Here are the photos taken by my Dad. My sail number is 88!

OK here we go...the day started at our Club in Lisbon, on Saturday morning, when we met and checked if all was ready to go. We then drove 65 Kilometrs to Setubal, to the Clube Naval De Setubal, host of the regatta. Here are our 6 boats in the trailer, just before we left Lisbon. All was good and tight we could go.










The one in the middle is mine..its called DIABLO (which means Devil)  It has a SLAM sticker in the bow, I won from the SLAM sales person.










The next photo is our parking spot at the CNS, for our boats, here we rigged and prepared the boats for the first races of Saturday.










I rig my boat based on the winds for the day. I had to change tuning 3 times      



















by the way, thank you Brian!!! You know what I mean!! 










Here I study the circuit with my friend Tomás..he is from my team










And this is my team...










We eat...before racing because we race all day..










And my Dad help me also










This is my coach Filipe, he is nice, I like him. He is the grown up man.










Then...off to the ramp...










A little congested as you can see, but we push and go!! 










When we are waiting, we take the time to discuss team strategy with Filipe.










And my Dad teaches me a few "old man tricks"..he is using sticks as boats and boueys 










Then I concentrate and play the circuit in my mind....I am calm now.










*THEN...TIME TO GO!!!!*










I better not capsize...this water is pretty cold...brrrrrrrrrr  










Dad helps me go...









Bye now..










Still inside the marina I trim the sails 2 times....its still not good










Trim again....










and again...










and once more...










AHHHHHHH now its good, look at my sail, not one wrinkle!! 

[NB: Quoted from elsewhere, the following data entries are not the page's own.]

-- pv_equiv track=rewrite | github.com/drake-mer/advent-of-code-python | advent_of_code/year_2023/day13.py | find_symmetry_axis
-- ===== SOURCE A (Python) =====
-- def find_symmetry_axis(vector: list[int]) -> list[int]:
--     all_axis = []
--     for k in range(0, len(vector)):
--         s1, s2 = vector[:k], vector[k:]
--         if len(s1) % 2 == 0 and s1 and s1[::-1] == s1:
--             all_axis.append(len(s1) // 2)
--         if len(s2) % 2 == 0 and s2 and s2[::-1] == s2:
--             all_axis.append(k + len(s2) // 2)
--     return all_axis
-- ===== SOURCE B (Python) =====
-- def find_symmetry_axis(vector: list[int]) -> list[int]:
--     # Center-expansion: precompute the palindromic radius at each gap once,
--     # then read off even palindromic prefixes/suffixes in one pass over k.
--     n = len(vector)
--     rad = []
--     for c in range(n + 1):
--         r = 0
--         while r < c and r < n - c and vector[c - 1 - r] == vector[c + r]:
--             r += 1
--         rad.append(r)
--     out = []
--     for k in range(n):
--         if k % 2 == 0 and k > 0 and rad[k // 2] == k // 2:
--             out.append(k // 2)
--         if (n - k) % 2 == 0 and rad[(k + n) // 2] == (n - k) // 2:
--             out.append((k + n) // 2)
--     return out
-- ===== Notes on version B (the rewrite author's own statement) =====
-- stated objective: alternative
-- what changed: A slices, copies and reverses both the prefix and the suffix at every split point; B precomputes one palindromic-radius table by expanding around each gap (stopping at the first mismatch) and then reads off even palindromic prefixes and suffixes in a single pass over k.
import Mathlib
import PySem

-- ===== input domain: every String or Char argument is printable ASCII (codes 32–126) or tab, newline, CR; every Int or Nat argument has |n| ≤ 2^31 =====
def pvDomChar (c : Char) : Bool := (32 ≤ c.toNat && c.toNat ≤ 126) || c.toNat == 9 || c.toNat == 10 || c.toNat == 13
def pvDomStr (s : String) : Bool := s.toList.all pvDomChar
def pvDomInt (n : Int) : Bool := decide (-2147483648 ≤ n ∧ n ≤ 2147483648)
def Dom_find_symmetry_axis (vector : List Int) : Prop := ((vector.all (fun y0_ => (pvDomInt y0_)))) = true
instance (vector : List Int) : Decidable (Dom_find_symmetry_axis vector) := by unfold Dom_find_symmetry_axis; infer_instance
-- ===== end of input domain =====

-- B replaces A's per-k slice-copy-and-reverse palindrome tests by one precomputed
-- center-expansion radius table, read off in a single pass over k.

-- ===== PORT A =====
-- k and all lengths are nonnegative here, so Nat take/drop, Nat division and
-- List.reverse are exact for vector[:k], vector[k:], len(..)//2 and s[::-1].
def find_symmetry_axis (vector : List Int) : List Int :=
  (List.range vector.length).foldl (fun all_axis k =>
    let s1 := vector.take k
    let s2 := vector.drop k
    let all_axis :=
      if s1.length % 2 == 0 && !s1.isEmpty && s1.reverse == s1 then
        all_axis ++ [((s1.length / 2 : Nat) : Int)]
      else all_axis
    if s2.length % 2 == 0 && !s2.isEmpty && s2.reverse == s2 then
      all_axis ++ [((k : Int) + ((s2.length / 2 : Nat) : Int))]
    else all_axis) []

-- ===== PORT B =====
-- the 'while' loop of Source B: expand around gap c starting from r matching pairs;
-- both indices are in range whenever the guard holds, so getD is exact there.
def pvExpand (vector : List Int) (c : Nat) (r : Nat) : Nat :=
  if h : r < c ∧ r < vector.length - c ∧ vector.getD (c - 1 - r) 0 = vector.getD (c + r) 0
  then pvExpand vector c (r + 1) else r
termination_by c - r
decreasing_by omega

def find_symmetry_axis_alt (vector : List Int) : List Int :=
  let n := vector.length
  let rad := (List.range (n + 1)).map (fun c => pvExpand vector c 0)
  (List.range n).foldl (fun out k =>
    let out :=
      if k % 2 == 0 && decide (0 < k) && rad.getD (k / 2) 0 == k / 2 then
        out ++ [((k / 2 : Nat) : Int)]
      else out
    if (n - k) % 2 == 0 && rad.getD ((k + n) / 2) 0 == (n - k) / 2 then
      out ++ [(((k + n) / 2 : Nat) : Int)]
    else out) []

-- ===== PRECONDITION & SPEC =====
def Spec_find_symmetry_axis (vector : List Int) (out : List Int) : Prop := out = find_symmetry_axis_alt vector
instance (vector : List Int) (out : List Int) : Decidable (Spec_find_symmetry_axis vector out) := by unfold Spec_find_symmetry_axis; infer_instance

-- ===== CLAIM (what is proved, stated in full; the proofs are below) =====
def Claim_equal_find_symmetry_axis : Prop := ∀ (vector : List Int), Dom_find_symmetry_axis vector → Spec_find_symmetry_axis vector (find_symmetry_axis vector)

-- ===== LEMMAS AND PROOFS =====

theorem pv_getD_take (v : List Int) (k i : Nat) (hi : i < k) (hk : k ≤ v.length) :
    (v.take k).getD i 0 = v.getD i 0 := by
  rw [List.getD_eq_getElem _ _ (by simp; omega), List.getD_eq_getElem _ _ (by omega)]
  simp

theorem pv_getD_drop (v : List Int) (k i : Nat) (hi : i < v.length - k) :
    (v.drop k).getD i 0 = v.getD (k + i) 0 := by
  rw [List.getD_eq_getElem _ _ (by simp; omega), List.getD_eq_getElem _ _ (by omega)]
  simp

-- palindromy of a list as a pointwise condition on indexed reads
theorem pv_reverse_eq_self_iff (s : List Int) :
    s.reverse = s ↔ ∀ i, i < s.length → s.getD i 0 = s.getD (s.length - 1 - i) 0 := by
  constructor
  · intro h i hi
    conv_lhs => rw [← h]
    rw [List.getD_eq_getElem _ _ (by simpa using hi), List.getD_eq_getElem _ _ (by omega)]
    rw [List.getElem_reverse]
  · intro h
    apply List.ext_getElem (by simp)
    intro i h1 h2
    rw [List.getElem_reverse]
    have hx := h (s.length - 1 - i) (by omega)
    rw [List.getD_eq_getElem _ _ (by omega), List.getD_eq_getElem _ _ (by omega)] at hx
    simp only [show s.length - 1 - (s.length - 1 - i) = i from by omega] at hx
    exact hx

-- the while-loop reaches the full bound m = min c (n-c) exactly when every
-- remaining pair of mirror positions around gap c matches
theorem pvExpand_eq_min_iff (v : List Int) (c : Nat) :
    ∀ (r : Nat), r ≤ min c (v.length - c) →
    (pvExpand v c r = min c (v.length - c) ↔
      ∀ i, r ≤ i → i < min c (v.length - c) →
        v.getD (c - 1 - i) 0 = v.getD (c + i) 0) := by
  have key : ∀ d r, r ≤ min c (v.length - c) → min c (v.length - c) - r = d →
      (pvExpand v c r = min c (v.length - c) ↔
        ∀ i, r ≤ i → i < min c (v.length - c) →
          v.getD (c - 1 - i) 0 = v.getD (c + i) 0) := by
    intro d
    induction d with
    | zero =>
      intro r hr h0
      have hrm : r = min c (v.length - c) := by omega
      rw [pvExpand.eq_def, dif_neg (by rintro ⟨h1, h2, -⟩; omega)]
      constructor
      · intro _ i h1 h2; omega
      · intro _; exact hrm
    | succ d ih =>
      intro r hr h0
      have hrlt : r < min c (v.length - c) := by omega
      rw [pvExpand.eq_def]
      by_cases hp : v.getD (c - 1 - r) 0 = v.getD (c + r) 0
      · rw [dif_pos ⟨by omega, by omega, hp⟩]
        rw [ih (r + 1) (by omega) (by omega)]
        constructor
        · intro h i h1 h2
          rcases Nat.eq_or_lt_of_le h1 with he | hlt
          · cases he; exact hp
          · exact h i hlt h2
        · intro h i h1 h2; exact h i (by omega) h2
      · rw [dif_neg (by rintro ⟨-, -, hq⟩; exact hp hq)]
        constructor
        · intro h; exact absurd h (by omega)
        · intro h; exact absurd (h r (le_refl r) hrlt) hp
  intro r hr
  exact key (min c (v.length - c) - r) r hr rfl

-- re-indexing: mirror pairs of the segment [a, b) around its center c
theorem pv_pairs_iff (v : List Int) (a b c : Nat) (hc : a + b = 2 * c) (hab : a ≤ b) :
    (∀ j, a ≤ j → j < b → v.getD j 0 = v.getD (a + b - 1 - j) 0) ↔
    (∀ i, i < c - a → v.getD (c - 1 - i) 0 = v.getD (c + i) 0) := by
  constructor
  · intro h i hi
    have h1 := h (c - 1 - i) (by omega) (by omega)
    rw [show a + b - 1 - (c - 1 - i) = c + i from by omega] at h1
    exact h1
  · intro h j hj1 hj2
    by_cases hcj : j < c
    · have h1 := h (c - 1 - j) (by omega)
      rw [show c - 1 - (c - 1 - j) = j from by omega,
          show c + (c - 1 - j) = a + b - 1 - j from by omega] at h1
      exact h1
    · have h1 := h (j - c) (by omega)
      rw [show c - 1 - (j - c) = a + b - 1 - j from by omega,
          show c + (j - c) = j from by omega] at h1
      exact h1.symm

-- even prefix vector[:k] is a palindrome iff the expansion at gap k/2 is full
theorem pv_prefix_pal_iff (v : List Int) (k : Nat) (hk : k ≤ v.length) (he : k % 2 = 0) :
    ((v.take k).reverse = v.take k) ↔ pvExpand v (k / 2) 0 = k / 2 := by
  have hlen : (v.take k).length = k := by simp; omega
  have hmin : min (k / 2) (v.length - k / 2) = k / 2 := by omega
  have h1 : ((v.take k).reverse = v.take k) ↔
      ∀ j, j < k → v.getD j 0 = v.getD (k - 1 - j) 0 := by
    rw [pv_reverse_eq_self_iff]
    simp only [hlen]
    constructor
    · intro h j hj
      have hx := h j hj
      rwa [pv_getD_take v k j hj hk, pv_getD_take v k _ (by omega) hk] at hx
    · intro h j hj
      rw [pv_getD_take v k j hj hk, pv_getD_take v k _ (by omega) hk]
      exact h j hj
  have h2 := pv_pairs_iff v 0 k (k / 2) (by omega) (by omega)
  simp only [Nat.zero_le, Nat.zero_add, Nat.sub_zero, true_implies] at h2
  have h3 := pvExpand_eq_min_iff v (k / 2) 0 (by omega)
  rw [hmin] at h3
  simp only [Nat.zero_le, true_implies] at h3
  rw [h1, h2, h3]

-- even suffix vector[k:] is a palindrome iff the expansion at gap (k+n)/2 is full
theorem pv_suffix_pal_iff (v : List Int) (k : Nat) (hk : k < v.length)
    (he : (v.length - k) % 2 = 0) :
    ((v.drop k).reverse = v.drop k) ↔
      pvExpand v ((k + v.length) / 2) 0 = (v.length - k) / 2 := by
  have hlen : (v.drop k).length = v.length - k := by simp
  have hc : k + v.length = 2 * ((k + v.length) / 2) := by omega
  have hmin : min ((k + v.length) / 2) (v.length - (k + v.length) / 2)
      = (v.length - k) / 2 := by omega
  have h1 : ((v.drop k).reverse = v.drop k) ↔
      ∀ j, k ≤ j → j < v.length → v.getD j 0 = v.getD (k + v.length - 1 - j) 0 := by
    rw [pv_reverse_eq_self_iff]
    simp only [hlen]
    constructor
    · intro h j hj1 hj2
      have hx := h (j - k) (by omega)
      rw [pv_getD_drop v k _ (by omega), pv_getD_drop v k _ (by omega),
          show k + (j - k) = j from by omega,
          show k + (v.length - k - 1 - (j - k)) = k + v.length - 1 - j from by omega] at hx
      exact hx
    · intro h i hi
      rw [pv_getD_drop v k i hi, pv_getD_drop v k _ (by omega)]
      have hx := h (k + i) (by omega) (by omega)
      rw [show k + v.length - 1 - (k + i) = k + (v.length - k - 1 - i) from by omega] at hx
      exact hx
  have h2 := pv_pairs_iff v k v.length ((k + v.length) / 2) (by omega) (by omega)
  have h3 := pvExpand_eq_min_iff v ((k + v.length) / 2) 0 (by omega)
  rw [hmin] at h3
  simp only [Nat.zero_le, true_implies] at h3
  have hca : (k + v.length) / 2 - k = (v.length - k) / 2 := by omega
  rw [hca] at h2
  rw [h1, h2, h3]

-- the rad table lookup is the expansion at that gap
theorem pv_rad_getD (v : List Int) (j : Nat) (hj : j < v.length + 1) :
    ((List.range (v.length + 1)).map (fun c => pvExpand v c 0)).getD j 0
      = pvExpand v j 0 := by
  rw [List.getD_eq_getElem _ _ (by simpa using hj)]
  simp

-- both loops only append: they are the concatenation of per-k contributions
theorem pv_foldl_two_ifs (l : List Nat) (c1 c2 : Nat → Bool) (f1 f2 : Nat → Int)
    (acc : List Int) :
    l.foldl (fun acc k =>
      let acc' := if c1 k then acc ++ [f1 k] else acc
      if c2 k then acc' ++ [f2 k] else acc') acc
    = acc ++ l.flatMap (fun k =>
        (if c1 k then [f1 k] else []) ++ (if c2 k then [f2 k] else [])) := by
  induction l generalizing acc with
  | nil => simp
  | cons x xs ih =>
    simp only [List.foldl_cons, List.flatMap_cons, ih]
    cases h1 : c1 x <;> cases h2 : c2 x <;> simp

-- ===== VERDICT (by name: the statement is the Claim_ definition above) =====
theorem find_symmetry_axis_spec : Claim_equal_find_symmetry_axis := by
  unfold Claim_equal_find_symmetry_axis Spec_find_symmetry_axis
  intro v _
  have hA : find_symmetry_axis v = [] ++ (List.range v.length).flatMap (fun k =>
      (if (v.take k).length % 2 == 0 && !(v.take k).isEmpty && ((v.take k).reverse == v.take k) then
        [(((v.take k).length / 2 : Nat) : Int)] else []) ++
      (if (v.drop k).length % 2 == 0 && !(v.drop k).isEmpty && ((v.drop k).reverse == v.drop k) then
        [((k : Int) + (((v.drop k).length / 2 : Nat) : Int))] else [])) :=
    pv_foldl_two_ifs (List.range v.length) _ _ _ _ []
  have hB : find_symmetry_axis_alt v = [] ++ (List.range v.length).flatMap (fun k =>
      (if k % 2 == 0 && decide (0 < k) &&
          (((List.range (v.length + 1)).map (fun c => pvExpand v c 0)).getD (k / 2) 0 == k / 2) then
        [((k / 2 : Nat) : Int)] else []) ++
      (if (v.length - k) % 2 == 0 &&
          (((List.range (v.length + 1)).map (fun c => pvExpand v c 0)).getD ((k + v.length) / 2) 0
            == (v.length - k) / 2) then
        [(((k + v.length) / 2 : Nat) : Int)] else [])) :=
    pv_foldl_two_ifs (List.range v.length) _ _ _ _ []
  rw [hA, hB]
  simp only [List.nil_append]
  refine List.flatMap_congr ?_
  intro k hk
  rw [List.mem_range] at hk
  have hmink : min k v.length = k := by omega
  simp only [List.length_take, List.length_drop, hmink]
  rw [pv_rad_getD v (k / 2) (by omega), pv_rad_getD v ((k + v.length) / 2) (by omega)]
  rw [show ((k : Int) + (((v.length - k) / 2 : Nat) : Int)) = (((k + v.length) / 2 : Nat) : Int) from by
    omega]
  have hb1 : (k % 2 == 0 && !(v.take k).isEmpty && ((v.take k).reverse == v.take k))
      = (k % 2 == 0 && decide (0 < k) && (pvExpand v (k / 2) 0 == k / 2)) := by
    rw [Bool.eq_iff_iff]
    simp only [Bool.and_eq_true, beq_iff_eq, Bool.not_eq_true', decide_eq_true_eq]
    constructor
    · rintro ⟨⟨h0, hne⟩, hpal⟩
      have hk0 : 0 < k := by
        by_contra hc
        have hk00 : k = 0 := by omega
        subst hk00; simp at hne
      exact ⟨⟨h0, hk0⟩, (pv_prefix_pal_iff v k (by omega) h0).mp hpal⟩
    · rintro ⟨⟨h0, hk0⟩, hexp⟩
      refine ⟨⟨h0, ?_⟩, (pv_prefix_pal_iff v k (by omega) h0).mpr hexp⟩
      cases hvk : v.take k with
      | nil =>
        have hl : (v.take k).length = 0 := by rw [hvk]; rfl
        rw [List.length_take] at hl
        omega
      | cons a t => simp
  have hb2 : ((v.length - k) % 2 == 0 && !(v.drop k).isEmpty && ((v.drop k).reverse == v.drop k))
      = ((v.length - k) % 2 == 0
          && (pvExpand v ((k + v.length) / 2) 0 == (v.length - k) / 2)) := by
    rw [Bool.eq_iff_iff]
    simp only [Bool.and_eq_true, beq_iff_eq, Bool.not_eq_true']
    constructor
    · rintro ⟨⟨h0, hne⟩, hpal⟩
      exact ⟨h0, (pv_suffix_pal_iff v k hk h0).mp hpal⟩
    · rintro ⟨h0, hexp⟩
      refine ⟨⟨h0, ?_⟩, (pv_suffix_pal_iff v k hk h0).mpr hexp⟩
      cases hvk : v.drop k with
      | nil =>
        have hl : (v.drop k).length = 0 := by rw [hvk]; rfl
        rw [List.length_drop] at hl
        omega
      | cons a t => simp
  rw [hb1, hb2]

and off we go to the regatta ground, still 20 minutes away from here, we take the time to trim again..




























On the way to the ground, we do friendly races with each other...










We practice the start...





































then I chose where I want to start...bad choice, my first start was very bad 



















This is the upwind leg, can you see me?










but now we are going we even have spray in the bow...










Day one was over, general position was 9th.

Then day two arrived, 3 more races to do...as usual Dad helped me.



















and even Luis said good bye to me...I like Luis










This day was very funny, I put the boat in the water, then I realised I had forgotten to bring my rudder and center board..I had to run to the van to get them...everyone laughed...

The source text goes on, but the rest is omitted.